The embodiment of the presentation invention is location-centric social media. However, it does not preclude user(s) 24 from conducting activities that are performed on other user-centric social media, such as Facebook, Google+, You Tube, Twitter, etc. The activity includes, but is not limited to: posting and receiving e-mail, message, video, blog.

FIG. 13 is an example of a transport protocol data unit (TPDU) when conducting social media convention over autonomous social media system. TPDU is used to deliver user's data as a unit among peer entities of a network and that contains control information, such as address information and user data.

TPDU comprises six elements: Header (H), web server IP address, SID 12′, UID 24′, recipient ID, and user data. H is header of the TPDU, which is an indicator of privacy type (for example: private vs. public); web server IP address is a routable IP address; SID 12′ is networking device identifier; UID 24′ is user device identifier; recipient ID is the destination identifier; and user data is the data payload that contains user specific data.

Instead of using personal e-mail address, user(s) 24 communicate with each other via SID 12′ and UID 24′. No user account registration or personal information is ever required. SID 12′ and UID 24′ are autonomous and depend only on user's current association with a networking device 12 and possess device.

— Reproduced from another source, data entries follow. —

-- pv_equiv track=rewrite | github.com/ThreatFlux/threatflux-threat-detection | generate_combined_training_data.py | _create_function_answer
-- ===== SOURCE A (Python) =====
-- from typing import Dict, List, Any
--
-- def _create_function_answer(file_name: str, functions: List[str],
--                            expertise: str) -> str:
--     """Create answer about functions."""
--     lines = [f"# Functions in {file_name}\n"]
--
--     lines.append("Key functions found in the binary:\n")
--
--     # Categorize functions
--     main_funcs = [f for f in functions if 'main' in f.lower()]
--     init_funcs = [f for f in functions if 'init' in f or '_start' in f]
--
--     if main_funcs:
--         lines.append("## Entry Points")
--         for func in main_funcs[:5]:
--             lines.append(f"- `{func}`")
--
--     if init_funcs:
--         lines.append("\n## Initialization")
--         for func in init_funcs[:5]:
--             lines.append(f"- `{func}`")
--
--     # Other functions
--     other_funcs = [f for f in functions if f not in main_funcs + init_funcs]
--     if other_funcs:
--         lines.append("\n## Other Functions")
--         for func in other_funcs[:15]:
--             lines.append(f"- `{func}`")
--
--     return '\n'.join(lines)
-- ===== SOURCE B (Python) =====
-- from typing import List
--
-- def _create_function_answer(file_name: str, functions: List[str],
--                            expertise: str) -> str:
--     """Create answer about functions: one streaming pass building capped
--     section strings directly (no intermediate lists), then concatenate."""
--     main_s = init_s = other_s = ""
--     main_n = init_n = other_n = 0
--     for f in functions:
--         m = 'main' in f.lower()
--         i = 'init' in f or '_start' in f
--         if m:
--             if main_n < 5:
--                 main_s += "\n- `" + f + "`"
--             main_n += 1
--         if i:
--             if init_n < 5:
--                 init_s += "\n- `" + f + "`"
--             init_n += 1
--         if not m and not i:
--             if other_n < 15:
--                 other_s += "\n- `" + f + "`"
--             other_n += 1
--     out = "# Functions in " + file_name + "\n\nKey functions found in the binary:\n"
--     if main_n:
--         out += "\n## Entry Points" + main_s
--     if init_n:
--         out += "\n\n## Initialization" + init_s
--     if other_n:
--         out += "\n\n## Other Functions" + other_s
--     return out
-- ===== Notes on version B (the rewrite author's own statement) =====
-- stated objective: alternative
-- what changed: Replaces A's three list-building filter passes (including the quadratic 'f not in main_funcs + init_funcs' membership scan) and final join-of-lines with a single streaming pass that keeps, per section, a capped markdown string plus a counter, and assembles the report by direct string concatenation with no intermediate line lists.
import Mathlib
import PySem

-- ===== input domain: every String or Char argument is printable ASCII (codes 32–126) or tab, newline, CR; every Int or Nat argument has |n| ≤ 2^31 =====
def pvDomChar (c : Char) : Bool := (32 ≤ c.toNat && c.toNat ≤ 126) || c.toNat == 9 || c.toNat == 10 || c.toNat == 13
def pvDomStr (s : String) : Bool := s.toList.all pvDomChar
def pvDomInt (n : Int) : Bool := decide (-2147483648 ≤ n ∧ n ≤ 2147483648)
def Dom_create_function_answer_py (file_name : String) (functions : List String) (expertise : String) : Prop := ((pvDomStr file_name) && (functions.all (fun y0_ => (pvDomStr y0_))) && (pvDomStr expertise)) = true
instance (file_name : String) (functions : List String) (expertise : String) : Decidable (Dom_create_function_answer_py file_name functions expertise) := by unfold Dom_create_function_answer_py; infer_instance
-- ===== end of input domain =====

-- B replaces A's three list-building filter passes and join-of-lines by ONE streaming pass that
-- builds the three capped section strings directly with counters, then concatenates; same output.


-- ===== PORT A =====
-- f"- `{func}`"
def pvLineA (f : String) : String := PySem.Str.join "" ["- `", f, "`"]

def create_function_answer_py (file_name : String) (functions : List String) (expertise : String) : String :=
  let lines : List String := [PySem.Str.join "" ["# Functions in ", file_name, "\n"]]
  let lines := lines ++ ["Key functions found in the binary:\n"]
  let main_funcs := functions.filter (fun f => PySem.Str.isIn "main" (PySem.Str.lower f))
  let init_funcs := functions.filter (fun f => PySem.Str.isIn "init" f || PySem.Str.isIn "_start" f)
  let lines := if main_funcs ≠ [] then
      (main_funcs.take 5).foldl (fun acc f => acc ++ [pvLineA f]) (lines ++ ["## Entry Points"])
    else lines
  let lines := if init_funcs ≠ [] then
      (init_funcs.take 5).foldl (fun acc f => acc ++ [pvLineA f]) (lines ++ ["\n## Initialization"])
    else lines
  let other_funcs := functions.filter (fun f => !((main_funcs ++ init_funcs).contains f))
  let lines := if other_funcs ≠ [] then
      (other_funcs.take 15).foldl (fun acc f => acc ++ [pvLineA f]) (lines ++ ["\n## Other Functions"])
    else lines
  PySem.Str.join "\n" lines

-- ===== PORT B =====
-- s += "\n- `" + f + "`"
def pvCat (s f : String) : String := PySem.Str.join "" [s, "\n- `", f, "`"]

-- the body of B's single streaming loop: state = ((main_s, main_n), (init_s, init_n), (other_s, other_n))
def pvStep (st : (String × Nat) × (String × Nat) × (String × Nat)) (f : String) :
    (String × Nat) × (String × Nat) × (String × Nat) :=
  let m := PySem.Str.isIn "main" (PySem.Str.lower f)
  let i := PySem.Str.isIn "init" f || PySem.Str.isIn "_start" f
  let st := if m then ((if st.1.2 < 5 then pvCat st.1.1 f else st.1.1, st.1.2 + 1), st.2) else st
  let st := if i then (st.1, (if st.2.1.2 < 5 then pvCat st.2.1.1 f else st.2.1.1, st.2.1.2 + 1), st.2.2) else st
  if !m && !i then (st.1, st.2.1, (if st.2.2.2 < 15 then pvCat st.2.2.1 f else st.2.2.1, st.2.2.2 + 1)) else st

def create_function_answer_py_alt (file_name : String) (functions : List String) (expertise : String) : String :=
  let st := functions.foldl pvStep (("", 0), ("", 0), ("", 0))
  let out := PySem.Str.join "" ["# Functions in ", file_name, "\n\nKey functions found in the binary:\n"]
  let out := if st.1.2 ≠ 0 then PySem.Str.join "" [out, "\n## Entry Points", st.1.1] else out
  let out := if st.2.1.2 ≠ 0 then PySem.Str.join "" [out, "\n\n## Initialization", st.2.1.1] else out
  let out := if st.2.2.2 ≠ 0 then PySem.Str.join "" [out, "\n\n## Other Functions", st.2.2.1] else out
  out

-- ===== PRECONDITION & SPEC =====
def Spec_create_function_answer_py (file_name : String) (functions : List String) (expertise : String) (out : String) : Prop := out = create_function_answer_py_alt file_name functions expertise
instance (file_name : String) (functions : List String) (expertise : String) (out : String) : Decidable (Spec_create_function_answer_py file_name functions expertise out) := by unfold Spec_create_function_answer_py; infer_instance

-- ===== CLAIM =====
def Claim_equal_create_function_answer_py : Prop := ∀ (file_name : String) (functions : List String) (expertise : String), Dom_create_function_answer_py file_name functions expertise → Spec_create_function_answer_py file_name functions expertise (create_function_answer_py file_name functions expertise)

-- ===== LEMMAS AND PROOFS =====

-- abbreviations for the two predicates (proof-side only)
def pvPm (f : String) : Bool := PySem.Str.isIn "main" (PySem.Str.lower f)
def pvPi (f : String) : Bool := PySem.Str.isIn "init" f || PySem.Str.isIn "_start" f

-- the char-level item "\n- `f`"
def pvLineC (f : String) : List Char := '\n' :: '-' :: ' ' :: '`' :: (f.toList ++ ['`'])

-- B's repeated pvCat over a list, as seen from a starting string
def pvAppAll (s : String) (xs : List String) : String := xs.foldl pvCat s

theorem pvCat_toList (s f : String) : (pvCat s f).toList = s.toList ++ pvLineC f := by
  simp [pvCat, PySem.Chars.join, pvLineC, List.intercalate]

theorem pvAppAll_toList (xs : List String) (s : String) :
    (pvAppAll s xs).toList = s.toList ++ xs.flatMap pvLineC := by
  induction xs generalizing s with
  | nil => simp [pvAppAll]
  | cons x t ih =>
    show (pvAppAll (pvCat s x) t).toList = _
    simp [ih, pvCat_toList]

-- one step of a capped accumulation, as take/append
theorem pvApp_take (cap n : Nat) (s x : String) (ys : List String) :
    pvAppAll (if n < cap then pvCat s x else s) (ys.take (cap - (n + 1))) =
      pvAppAll s ((x :: ys).take (cap - n)) := by
  by_cases h : n < cap
  · rw [if_pos h]
    have hc : cap - n = (cap - (n + 1)) + 1 := by omega
    rw [hc, List.take_succ_cons]
    rfl
  · rw [if_neg h]
    have h0 : cap - n = 0 := by omega
    have h1 : cap - (n + 1) = 0 := by omega
    rw [h0, h1]
    simp

-- pvStep componentwise, with the two predicates named
theorem pvStep_eq (st : (String × Nat) × (String × Nat) × (String × Nat)) (f : String) :
    pvStep st f =
      ((if pvPm f then (if st.1.2 < 5 then pvCat st.1.1 f else st.1.1, st.1.2 + 1) else st.1),
       (if pvPi f then (if st.2.1.2 < 5 then pvCat st.2.1.1 f else st.2.1.1, st.2.1.2 + 1) else st.2.1),
       (if !pvPm f && !pvPi f then (if st.2.2.2 < 15 then pvCat st.2.2.1 f else st.2.2.1, st.2.2.2 + 1) else st.2.2)) := by
  unfold pvStep pvPm pvPi
  cases hm : PySem.Str.isIn "main" (PySem.Str.lower f) <;>
    cases hi : (PySem.Str.isIn "init" f || PySem.Str.isIn "_start" f) <;>
    simp only [hm, hi, Bool.not_true, Bool.not_false, Bool.and_self, Bool.and_false, Bool.and_true,
      Bool.true_and, Bool.false_eq_true, if_false, if_true]

-- B's streaming fold computed in closed form from the three filtered lists
theorem pvFold (l : List String) (st : (String × Nat) × (String × Nat) × (String × Nat)) :
    l.foldl pvStep st =
      ((pvAppAll st.1.1 ((l.filter pvPm).take (5 - st.1.2)), st.1.2 + (l.filter pvPm).length),
       (pvAppAll st.2.1.1 ((l.filter pvPi).take (5 - st.2.1.2)), st.2.1.2 + (l.filter pvPi).length),
       (pvAppAll st.2.2.1 ((l.filter (fun f => !pvPm f && !pvPi f)).take (15 - st.2.2.2)),
        st.2.2.2 + (l.filter (fun f => !pvPm f && !pvPi f)).length)) := by
  induction l generalizing st with
  | nil => simp [pvAppAll]
  | cons x t ih =>
    obtain ⟨⟨sm, nm⟩, ⟨si, ni⟩, ⟨so, no⟩⟩ := st
    rw [List.foldl_cons, ih, pvStep_eq]
    cases hm : pvPm x <;> cases hi : pvPi x <;>
      simp only [hm, hi, List.filter_cons, Bool.not_true, Bool.not_false, Bool.and_self,
        Bool.and_false, Bool.and_true, Bool.false_and, Bool.true_and, Bool.false_eq_true,
        if_false, if_true, List.length_cons, Prod.mk.injEq] <;>
      and_intros <;>
      first
        | omega
        | exact pvApp_take _ _ _ _ _
        | rfl
        | trivial

-- join "\n" with a nonempty list, at char level
theorem pvJoinNl (x : List Char) (xs : List (List Char)) :
    PySem.Chars.join ['\n'] (x :: xs) = x ++ xs.flatMap (fun y => '\n' :: y) := by
  induction xs generalizing x with
  | nil => simp [PySem.Chars.join_singleton]
  | cons y t ih => simp [PySem.Chars.join_cons_cons, ih]

-- A's membership-based "other" filter equals the "neither predicate" filter
theorem pvOther_filter (functions : List String) :
    functions.filter (fun f =>
        !((functions.filter (fun f => PySem.Str.isIn "main" (PySem.Str.lower f)) ++
           functions.filter (fun f => PySem.Str.isIn "init" f || PySem.Str.isIn "_start" f)).contains f)) =
    functions.filter (fun f => !(PySem.Str.isIn "main" (PySem.Str.lower f)) &&
                               !(PySem.Str.isIn "init" f || PySem.Str.isIn "_start" f)) := by
  apply List.filter_congr
  intro f hf
  simp [List.mem_filter, hf]

-- join with empty separator is flatten
theorem pvJoin0 (l : List (List Char)) : PySem.Chars.join [] l = l.flatten := by
  induction l with
  | nil => simp [PySem.Chars.join_nil]
  | cons x t ih =>
    cases t with
    | nil => simp [PySem.Chars.join_singleton]
    | cons y u => simp [PySem.Chars.join_cons_cons] at ih ⊢; simp [ih]

-- pull a common prefix out of an if (canonicalizes A's nested line-list ifs)
theorem pvIfApp {α : Type} (c : Prop) [Decidable c] (X a : List α) :
    (if c then X ++ a else X) = X ++ (if c then a else []) := by
  split <;> simp

theorem pvLineA_toList (f : String) :
    (pvLineA f).toList = '-' :: ' ' :: '`' :: (f.toList ++ ['`']) := by
  simp [pvLineA, PySem.Chars.join, List.intercalate]

-- items of one capped section, at char level
theorem pvFlatLine (n : Nat) (xs : List String) :
    List.flatMap (fun y => '\n' :: y) (List.take n (xs.map (String.toList ∘ pvLineA))) =
      List.flatMap pvLineC (xs.take n) := by
  induction xs generalizing n with
  | nil => simp
  | cons x t ih =>
    cases n with
    | zero => simp
    | succ m => simp [ih, pvLineC, pvLineA_toList, Function.comp]

theorem pvT0 : ("\n" : String).toList = ['\n'] := rfl
theorem pvT1 : ("\n\nKey functions found in the binary:\n" : String).toList =
    '\n' :: '\n' :: ("Key functions found in the binary:\n" : String).toList := rfl
theorem pvT2 : ("\n\n## Initialization" : String).toList =
    '\n' :: ("\n## Initialization" : String).toList := rfl
theorem pvT3 : ("\n\n## Other Functions" : String).toList =
    '\n' :: ("\n## Other Functions" : String).toList := rfl
theorem pvT4 : ("\n## Entry Points" : String).toList =
    '\n' :: ("## Entry Points" : String).toList := rfl

-- ===== VERDICT =====
theorem create_function_answer_py_spec : Claim_equal_create_function_answer_py := by
  intro file_name functions expertise _
  show create_function_answer_py file_name functions expertise =
       create_function_answer_py_alt file_name functions expertise
  unfold create_function_answer_py create_function_answer_py_alt
  rw [pvFold]
  simp only [pvOther_filter, PySem.List.foldl_append_singleton_eq_map, Nat.zero_add]
  rw [show (fun f => PySem.Str.isIn "main" (PySem.Str.lower f)) = pvPm from rfl,
      show (fun f => PySem.Str.isIn "init" f || PySem.Str.isIn "_start" f) = pvPi from rfl,
      show (fun f => !PySem.Str.isIn "main" (PySem.Str.lower f) &&
            !(PySem.Str.isIn "init" f || PySem.Str.isIn "_start" f)) =
           (fun f => !pvPm f && !pvPi f) from rfl]
  simp only [ne_eq, List.length_eq_zero_iff]
  by_cases hM : functions.filter pvPm = [] <;>
    by_cases hI : functions.filter pvPi = [] <;>
    by_cases hO : functions.filter (fun f => !pvPm f && !pvPi f) = [] <;>
    simp only [hM, hI, hO, not_true_eq_false, not_false_eq_true, if_true, if_false,
      List.take_nil, List.map_nil, if_neg, eq_self_iff_true] <;>
    apply String.toList_inj.mp <;>
    simp [pvIfApp, List.append_assoc, pvJoin0, pvT0, pvT1, pvT2, pvT3, pvT4, pvJoinNl,
      pvAppAll_toList, pvLineA_toList, pvLineC, List.flatMap_append, List.map_map,
      Function.comp, pvFlatLine]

E-mail: Electronic mail or e-mail is a method of exchanging digital messages from an author to one or more recipients. User(s) 24 send and receive e-mail through the networking device 12 across the Internet or other computer networks via an email server facility within the web server 20. E-mail user only needs to specific the privacy and recipient's e-mail address; the networking device 12 appends web server IP address, SID 12′, and UID 24′ automatically before forwarding it to the web server 20 for delivery. E-mail is a user data which is encapsulated in the TPDU.

Once receives the TPDU that is forwarded from networking device 12, web server 20 is then transports the e-mail part according to the recipient's ID over e-mail protocols such as IMAP (Internet Message Access Protocol), POP (Post Office Protocol 3), or SMTP (Simple Mail Transfer Protocol).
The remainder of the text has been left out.